= Elmira Gevorgyan =

Armenian physician (1932–2025)

Elmira Musheghi Gevorgyan (Էլմիրա Մուշեղի Գևորգյան; 1 February 1932 – 3 August 2025) was an Armenian physician and neurologist.

== Life and career ==
Gevorgyan was born on 1 February 1932 in Armenian SSR, Transcaucasian SFSR, USSR. She graduated from the Medical Institute of Yerevan in 1955.

From 1973 to 2000, she served as chief neurologist of the Ministry of Health. From 1968, she was the president of the Society of Neurologists of the People's Republic of Armenia. From 1976 to 1996, she was the director of the Department of Neurology, Neurosurgery, and Medical Genetics at the Armenian Medical Institute. From 1996 to 1996, she served as vice-president of the Armenian Department of the International Association for Brain Research.

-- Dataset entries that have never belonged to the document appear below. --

theorem pv_two_eq (m M : Int) (pre l : List Int) (hp : pre.Perm l) (hs : pre.Pairwise (· ≤ ·)) :
    (match pvB_firstGreater pre m with
     | some v => if v < M - 1 then min v 1000 else 1000
     | none => 1000) = pvA_two l m M := by
  rw [pv_two_eq_sorted m M pre hs]
  unfold pvA_two
  exact pv_two_foldl_perm m M hp 1000

theorem pv_three_stable (m M : Int) (t : List Int) (acc : Int)
    (h : ∀ k ∈ t, m + 1 < k ∧ k < M → k ≤ acc) :
    t.foldl (fun three k => if m + 1 < k ∧ k < M then max k three else three) acc = acc := by
  induction t with
  | nil => rfl
  | cons x s ih =>
    simp only [List.foldl_cons]
    by_cases hx : m + 1 < x ∧ x < M
    · rw [if_pos hx, max_eq_right (h x (by simp) hx)]
      exact ih (fun k hk hkc => h k (by simp [hk]) hkc)
    · rw [if_neg hx]; exact ih (fun k hk hkc => h k (by simp [hk]) hkc)

theorem pv_three_foldl_perm (m M : Int) {l₁ l₂ : List Int} (h : l₁.Perm l₂) (acc : Int) :
    l₁.foldl (fun three k => if m + 1 < k ∧ k < M then max k three else three) acc
      = l₂.foldl (fun three k => if m + 1 < k ∧ k < M then max k three else three) acc := by
  letI : RightCommutative fun (three k : Int) => if m + 1 < k ∧ k < M then max k three else three := by
    constructor; intro a b c; dsimp; split_ifs <;> simp [max_left_comm]
  exact h.foldl_eq acc

-- induction over the reversed (descending) prefix
theorem pv_three_eq_desc (m M : Int) (r : List Int) (hs : r.Pairwise (fun a b => b ≤ a)) :
    (match r.find? (fun v => decide (v < M)) with
     | some u => if m + 1 < u then max u 0 else 0
     | none => 0) = pvA_three r m M := by
  unfold pvA_three
  induction r with
  | nil => simp
  | cons x t ih =>
    rw [List.pairwise_cons] at hs
    obtain ⟨hx, ht⟩ := hs
    by_cases hxM : x < M
    · rw [List.find?_cons_of_pos (by simpa using hxM)]
      simp only [List.foldl_cons]
      by_cases hmx : m + 1 < x
      · rw [if_pos hmx, if_pos ⟨hmx, hxM⟩]
        rw [pv_three_stable m M t (max x 0)
          (fun k hk _ => le_trans (hx k hk) (le_max_left x 0))]
      · rw [if_neg hmx, if_neg (by omega)]
        rw [pv_three_stable m M t 0 (fun k hk hkc => absurd hkc (by have := hx k hk; omega))]
    · rw [List.find?_cons_of_neg (by simpa using hxM)]
      simp only [List.foldl_cons, if_neg (show ¬(m + 1 < x ∧ x < M) by omega)]
      exact ih ht

theorem pv_three_eq (m M : Int) (pre l : List Int) (hp : pre.Perm l) (hs : pre.Pairwise (· ≤ ·)) :
    (match pvB_lastLess pre M with
     | some u => if m + 1 < u then max u 0 else 0
     | none => 0) = pvA_three l m M := by
  unfold pvB_lastLess
  rw [pv_three_eq_desc m M pre.reverse (by simpa [List.pairwise_reverse] using hs)]
  unfold pvA_three
  exact pv_three_foldl_perm m M (pre.reverse_perm.trans hp) 0
-- pv_equiv track=rewrite | github.com/miclaldogan/bantzv2 | src/bantz/memory/omni_memory.py | _rerank_vector_with_graph
-- ===== SOURCE A (Python) =====
-- def _rerank_vector_with_graph(
--     vector_text: str, graph_entities: set[str]
-- ) -> str:
--     """Re-order vector search lines: graph-matching lines first.
--
--     If a vector result mentions an entity found in the graph,
--     it gets promoted to the top of the list.
--     """
--     if not vector_text or not graph_entities:
--         return vector_text
--
--     lines = vector_text.splitlines()
--     header = ""
--     data_lines: list[str] = []
--
--     for line in lines:
--         if line.startswith("Relevant past") or line.startswith("==="):
--             header = line
--         else:
--             data_lines.append(line)
--
--     if not data_lines:
--         return vector_text
--
--     # Score each line: 1 if it mentions a graph entity, 0 otherwise
--     scored: list[tuple[int, str]] = []
--     for line in data_lines:
--         low = line.lower()
--         boost = 1 if any(ent in low for ent in graph_entities) else 0
--         scored.append((boost, line))
--
--     # Stable sort: boosted lines first, original order preserved
--     scored.sort(key=lambda x: -x[0])
--     result_lines = [s[1] for s in scored]
--
--     if header:
--         return header + "\n" + "\n".join(result_lines)
--     return "\n".join(result_lines)
-- ===== SOURCE B (Python) =====
-- def _rerank_vector_with_graph(
--     vector_text: str, graph_entities: set[str]
-- ) -> str:
--     """Re-order vector search lines: graph-matching lines first.
--
--     Filter-comprehension formulation: no accumulator loops, no sort.
--     """
--     if not vector_text or not graph_entities:
--         return vector_text
--
--     def is_header(line):
--         return line.startswith("Relevant past") or line.startswith("===")
--
--     def hits(line):
--         low = line.lower()
--         return any(ent in low for ent in graph_entities)
--
--     lines = vector_text.splitlines()
--     headers = [l for l in lines if is_header(l)]
--     data_lines = [l for l in lines if not is_header(l)]
--     if not data_lines:
--         return vector_text
--
--     body = "\n".join([l for l in data_lines if hits(l)]
--                      + [l for l in data_lines if not hits(l)])
--     if headers:
--         return headers[-1] + "\n" + body
--     return body
-- ===== Notes on version B (the rewrite author's own statement) =====
-- stated objective: simpler
-- what changed: Replaces A's two stateful accumulator loops plus score-tuples-and-stable-sort with a declarative filter formulation: headers and data lines are obtained by two complementary filters (headers[-1] reproduces last-header-wins), and the reordering is two filter comprehensions (matching lines, then the rest) instead of sorting on a negated binary key.
import Mathlib
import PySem

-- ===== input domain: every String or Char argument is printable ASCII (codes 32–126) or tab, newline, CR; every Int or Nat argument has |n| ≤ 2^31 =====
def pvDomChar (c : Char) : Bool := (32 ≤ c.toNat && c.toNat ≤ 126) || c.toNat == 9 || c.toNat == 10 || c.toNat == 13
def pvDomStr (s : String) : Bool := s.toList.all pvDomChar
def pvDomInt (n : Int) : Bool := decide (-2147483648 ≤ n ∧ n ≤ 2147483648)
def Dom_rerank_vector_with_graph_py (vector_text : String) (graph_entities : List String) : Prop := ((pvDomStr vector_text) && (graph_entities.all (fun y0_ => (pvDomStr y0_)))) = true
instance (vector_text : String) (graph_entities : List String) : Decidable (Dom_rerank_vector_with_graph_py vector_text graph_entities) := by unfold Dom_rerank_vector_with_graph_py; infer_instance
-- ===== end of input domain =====

-- B replaces A's two stateful accumulator loops and its score-then-stable-sort with a
-- declarative filter formulation (complementary filters for headers/data, two filter
-- comprehensions for the reorder); objective: simpler.

-- ===== PORT A =====
def rerank_vector_with_graph_py (vector_text : String) (graph_entities : List String) : String :=
  if vector_text = "" ∨ graph_entities = [] then vector_text
  else
    let lines := PySem.Str.splitlines vector_text
    let st := lines.foldl (fun (p : String × List String) line =>
      if PySem.Str.startswith line "Relevant past" || PySem.Str.startswith line "===" then
        (line, p.2)
      else (p.1, p.2 ++ [line])) ("", [])
    let header := st.1
    let data_lines := st.2
    if data_lines = [] then vector_text
    else
      let scored := data_lines.foldl (fun (acc : List (Int × String)) line =>
        let low := PySem.Str.lower line
        let boost : Int := if graph_entities.any (fun ent => PySem.Str.isIn ent low) then 1 else 0
        acc ++ [(boost, line)]) []
      let sortedL := PySem.List.sorted scored (fun x => -x.1) false
      let result_lines := sortedL.map (fun s => s.2)
      if header ≠ "" then header ++ "\n" ++ PySem.Str.join "\n" result_lines
      else PySem.Str.join "\n" result_lines

-- ===== PORT B =====
-- helper is_header: local def in Source B
def pvIsHeader (line : String) : Bool :=
  PySem.Str.startswith line "Relevant past" || PySem.Str.startswith line "==="

-- helper hits: local def in Source B
def pvHits (graph_entities : List String) (line : String) : Bool :=
  let low := PySem.Str.lower line
  graph_entities.any (fun ent => PySem.Str.isIn ent low)

def rerank_vector_with_graph_py_alt (vector_text : String) (graph_entities : List String) : String :=
  if vector_text = "" ∨ graph_entities = [] then vector_text
  else
    let lines := PySem.Str.splitlines vector_text
    let headers := lines.filter (fun l => pvIsHeader l)
    let data_lines := lines.filter (fun l => !pvIsHeader l)
    if data_lines = [] then vector_text
    else
      let body := PySem.Str.join "\n"
        (data_lines.filter (fun l => pvHits graph_entities l)
          ++ data_lines.filter (fun l => !pvHits graph_entities l))
      -- 'if headers: return headers[-1] + …' — last element exists iff the list is nonempty
      match headers.getLast? with
      | some h => h ++ "\n" ++ body
      | none => body

-- ===== PRECONDITION & SPEC =====
def Spec_rerank_vector_with_graph_py (vector_text : String) (graph_entities : List String) (out : String) : Prop := out = rerank_vector_with_graph_py_alt vector_text graph_entities
instance (vector_text : String) (graph_entities : List String) (out : String) : Decidable (Spec_rerank_vector_with_graph_py vector_text graph_entities out) := by unfold Spec_rerank_vector_with_graph_py; infer_instance

-- ===== CLAIM (what is proved, stated in full; the proofs are below) =====
def Claim_equal_rerank_vector_with_graph_py : Prop := ∀ (vector_text : String) (graph_entities : List String), Dom_rerank_vector_with_graph_py vector_text graph_entities → Spec_rerank_vector_with_graph_py vector_text graph_entities (rerank_vector_with_graph_py vector_text graph_entities)

-- ===== LEMMAS AND PROOFS =====

-- A's header/data loop computes (last header (default h0), acc ++ non-header lines).
theorem pvHeaderFold :
    ∀ (xs : List String) (h0 : String) (acc : List String),
      xs.foldl (fun (p : String × List String) line =>
        if PySem.Str.startswith line "Relevant past" || PySem.Str.startswith line "===" then
          (line, p.2)
        else (p.1, p.2 ++ [line])) (h0, acc)
      = (((xs.filter (fun l => pvIsHeader l)).getLast?).getD h0,
          acc ++ xs.filter (fun l => !pvIsHeader l)) := by
  intro xs
  induction xs with
  | nil => intro h0 acc; simp
  | cons x xs ih =>
    intro h0 acc
    simp only [List.foldl_cons]
    by_cases h : (PySem.Str.startswith x "Relevant past" || PySem.Str.startswith x "===") = true
    · rw [if_pos h, ih]
      have hx : pvIsHeader x = true := h
      simp only [List.filter_cons, hx]
      simp [List.getLast?_cons]
    · rw [if_neg h, ih]
      have hx : pvIsHeader x = false := by simpa [pvIsHeader] using h
      simp [hx]

-- A header line is never the empty string.
theorem pvHeader_ne_empty (h : String) (hh : pvIsHeader h = true) : h ≠ "" := by
  intro he; subst he; exact absurd hh (by decide)

-- insertBy places x after every element it is not "before" and in front of a block
-- it is "before" everywhere.
theorem pvInsertBy_middle {α : Type} (before : α → α → Bool) (x : α) :
    ∀ (A B : List α), (∀ y ∈ A, before x y = false) → (∀ y ∈ B, before x y = true) →
      PySem.List.insertBy before x (A ++ B) = A ++ x :: B := by
  intro A
  induction A with
  | nil =>
    intro B _ hB
    cases B with
    | nil => simp [PySem.List.insertBy]
    | cons b bs => simp [PySem.List.insertBy, hB b (by simp)]
  | cons a A ih =>
    intro B hA hB
    have ha : before x a = false := hA a (by simp)
    simp only [List.cons_append, PySem.List.insertBy, ha]
    simp [ih B (fun y hy => hA y (by simp [hy])) hB]

-- Stable insertion sort of 0/1-scored pairs on the negated score is the stable partition.
theorem pvSort_aux (P : String → Bool) :
    ∀ (ys zs : List String),
      ((ys.map (fun l => ((if P l then (1 : Int) else 0), l))).foldl
        (fun acc x => PySem.List.insertBy (fun a b => decide (-a.1 < -b.1)) x acc)
        ((zs.filter P).map (fun l => ((if P l then (1 : Int) else 0), l))
          ++ (zs.filter (fun l => !P l)).map (fun l => ((if P l then (1 : Int) else 0), l))))
      = ((zs ++ ys).filter P).map (fun l => ((if P l then (1 : Int) else 0), l))
        ++ ((zs ++ ys).filter (fun l => !P l)).map (fun l => ((if P l then (1 : Int) else 0), l)) := by
  intro ys
  induction ys with
  | nil => intro zs; simp
  | cons y ys ih =>
    intro zs
    simp only [List.map_cons, List.foldl_cons]
    by_cases hP : P y = true
    · rw [pvInsertBy_middle (fun a b => decide (-a.1 < -b.1))
        (((if P y then (1 : Int) else 0), y))
        ((zs.filter P).map (fun l => ((if P l then (1 : Int) else 0), l)))
        ((zs.filter (fun l => !P l)).map (fun l => ((if P l then (1 : Int) else 0), l)))
        (by
          intro a ha
          obtain ⟨l, hl, rfl⟩ := List.mem_map.mp ha
          have : P l = true := (List.mem_filter.mp hl).2
          simp [this, hP])
        (by
          intro b hb
          obtain ⟨l, hl, rfl⟩ := List.mem_map.mp hb
          have : P l = false := by
            have := (List.mem_filter.mp hl).2
            simpa using this
          simp [this, hP])]
      have hrepack :
          (zs.filter P).map (fun l => ((if P l then (1 : Int) else 0), l))
            ++ ((if P y then (1 : Int) else 0), y)
              :: (zs.filter (fun l => !P l)).map (fun l => ((if P l then (1 : Int) else 0), l))
          = ((zs ++ [y]).filter P).map (fun l => ((if P l then (1 : Int) else 0), l))
            ++ ((zs ++ [y]).filter (fun l => !P l)).map (fun l => ((if P l then (1 : Int) else 0), l)) := by
        simp [List.filter_append, hP]
      rw [hrepack, ih (zs ++ [y])]
      simp
    · rw [PySem.List.insertBy_of_forall_not_before _ _ _
        (by
          intro a ha
          have hP' : P y = false := by simpa using hP
          rcases List.mem_append.mp ha with h | h
          · obtain ⟨l, hl, rfl⟩ := List.mem_map.mp h
            have : P l = true := (List.mem_filter.mp hl).2
            simp [this, hP']
          · obtain ⟨l, hl, rfl⟩ := List.mem_map.mp h
            have : P l = false := by
              have := (List.mem_filter.mp hl).2
              simpa using this
            simp [this, hP'])]
      have hP' : P y = false := by simpa using hP
      have hrepack :
          ((zs.filter P).map (fun l => ((if P l then (1 : Int) else 0), l))
            ++ (zs.filter (fun l => !P l)).map (fun l => ((if P l then (1 : Int) else 0), l)))
            ++ [((if P y then (1 : Int) else 0), y)]
          = ((zs ++ [y]).filter P).map (fun l => ((if P l then (1 : Int) else 0), l))
            ++ ((zs ++ [y]).filter (fun l => !P l)).map (fun l => ((if P l then (1 : Int) else 0), l)) := by
        simp [List.filter_append, hP']
      rw [hrepack, ih (zs ++ [y])]
      simp

theorem pvSort_partition (P : String → Bool) (xs : List String) :
    (PySem.List.sorted (xs.map (fun l => ((if P l then (1 : Int) else 0), l))) (fun x => -x.1) false).map (fun s => s.2)
    = xs.filter P ++ xs.filter (fun l => !P l) := by
  rw [PySem.List.sorted_eq_foldl_insertBy]
  have h := pvSort_aux P xs []
  simp only [List.filter_nil, List.map_nil, List.nil_append, List.append_nil] at h
  rw [h]
  simp [List.map_map, Function.comp_def]

theorem pvMain (vt : String) (ge : List String) :
    rerank_vector_with_graph_py vt ge = rerank_vector_with_graph_py_alt vt ge := by
  unfold rerank_vector_with_graph_py rerank_vector_with_graph_py_alt
  by_cases h0 : vt = "" ∨ ge = []
  · simp [h0]
  · simp only [if_neg h0]
    rw [pvHeaderFold]
    simp only [List.nil_append]
    by_cases hd : (PySem.Str.splitlines vt).filter (fun l => !pvIsHeader l) = []
    · simp [hd]
    · simp only [if_neg hd]
      have hscored :
          ((PySem.Str.splitlines vt).filter (fun l => !pvIsHeader l)).foldl
            (fun (acc : List (Int × String)) line =>
              acc ++ [((if ge.any (fun ent => PySem.Str.isIn ent (PySem.Str.lower line)) then (1 : Int) else 0), line)]) []
          = ((PySem.Str.splitlines vt).filter (fun l => !pvIsHeader l)).map
              (fun l => ((if ge.any (fun ent => PySem.Str.isIn ent (PySem.Str.lower l)) then (1 : Int) else 0), l)) := by
        rw [PySem.List.foldl_append_singleton_eq_map]
        simp
      have hres := pvSort_partition
        (fun line => ge.any (fun ent => PySem.Str.isIn ent (PySem.Str.lower line)))
        ((PySem.Str.splitlines vt).filter (fun l => !pvIsHeader l))
      simp only [hscored, hres]
      -- unfold B's helper names so both sides are the same inline expressions
      simp only [pvHits]
      -- match the two header branches
      cases hlast : ((PySem.Str.splitlines vt).filter (fun l => pvIsHeader l)).getLast? with
      | none => simp
      | some h =>
        have hmem : h ∈ (PySem.Str.splitlines vt).filter (fun l => pvIsHeader l) :=
          List.mem_of_getLast? hlast
        have hne : h ≠ "" := pvHeader_ne_empty h (by simpa using (List.mem_filter.mp hmem).2)
        simp [hne]

-- ===== VERDICT (by name: the statement is the Claim_ definition above) =====
theorem rerank_vector_with_graph_py_spec : Claim_equal_rerank_vector_with_graph_py := by
  intro vt ge _
  exact pvMain vt ge
-- ===== VERDICT (by name: the statement is the Claim_ definition above) =====
theorem con5_spec : Claim_equal_con5 := by
  intro arr _
  show con5 arr = con5_alt arr
  show aLoop (PySem.List.sorted (PySem.Dict.counter arr).keys (fun x => x) false)
      (PySem.Dict.counter arr)
    = bLoop (PySem.List.sorted (PySem.Dict.counter arr).keys (fun x => x) false)
      (PySem.Dict.counter arr) 0 0 []
  have hkeys : (PySem.Dict.counter arr).keys = PySem.Set.ofList arr :=
    PySem.Dict.keys_counter arr
  have hmemseeds : ∀ y : Int, (PySem.Dict.counter arr).contains y = true →
      y ∈ PySem.List.sorted (PySem.Dict.counter arr).keys (fun x => x) false := by
    intro y hy
    rw [PySem.List.mem_sorted]
    exact (PySem.Dict.contains_iff_mem_keys _ _).mp hy
  apply main_loop
  · rw [hkeys]
    exact PySem.List.sorted_ofList_pairwise_lt arr
  · intro y hy
    rw [PySem.List.mem_sorted] at hy
    exact (PySem.Dict.contains_iff_mem_keys _ _).mpr hy
  · intro y hc hny
    exact absurd (hmemseeds y hc) hny
  · intro h; exact absurd rfl h
  · intro _; exact hmemseeds
  · simp
  · simp
  · simp
  · intro y; rfl
  · intro y _
    rw [cover_nil]; ring
  · intro k _ hc
    rw [cover_nil] at hc; omega
  · intro y _
    rw [PySem.Dict.getD_counter]
    exact_mod_cast Nat.zero_le _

She was a member of the New York Academy of Sciences from 1998, a member of the International Academy of Ecology and Biolife Safety from 1998 to 2000, and a member of the RD Medical Scientific Academy from 2000 to 2001. She was named "Significant Woman of Science 2005" by the American Biographical Institute, and the Cambridge International Biographical Center recognized her as a leading health professional in the same year.

Gevorgyan died on 3 August 2025, at the age of 93.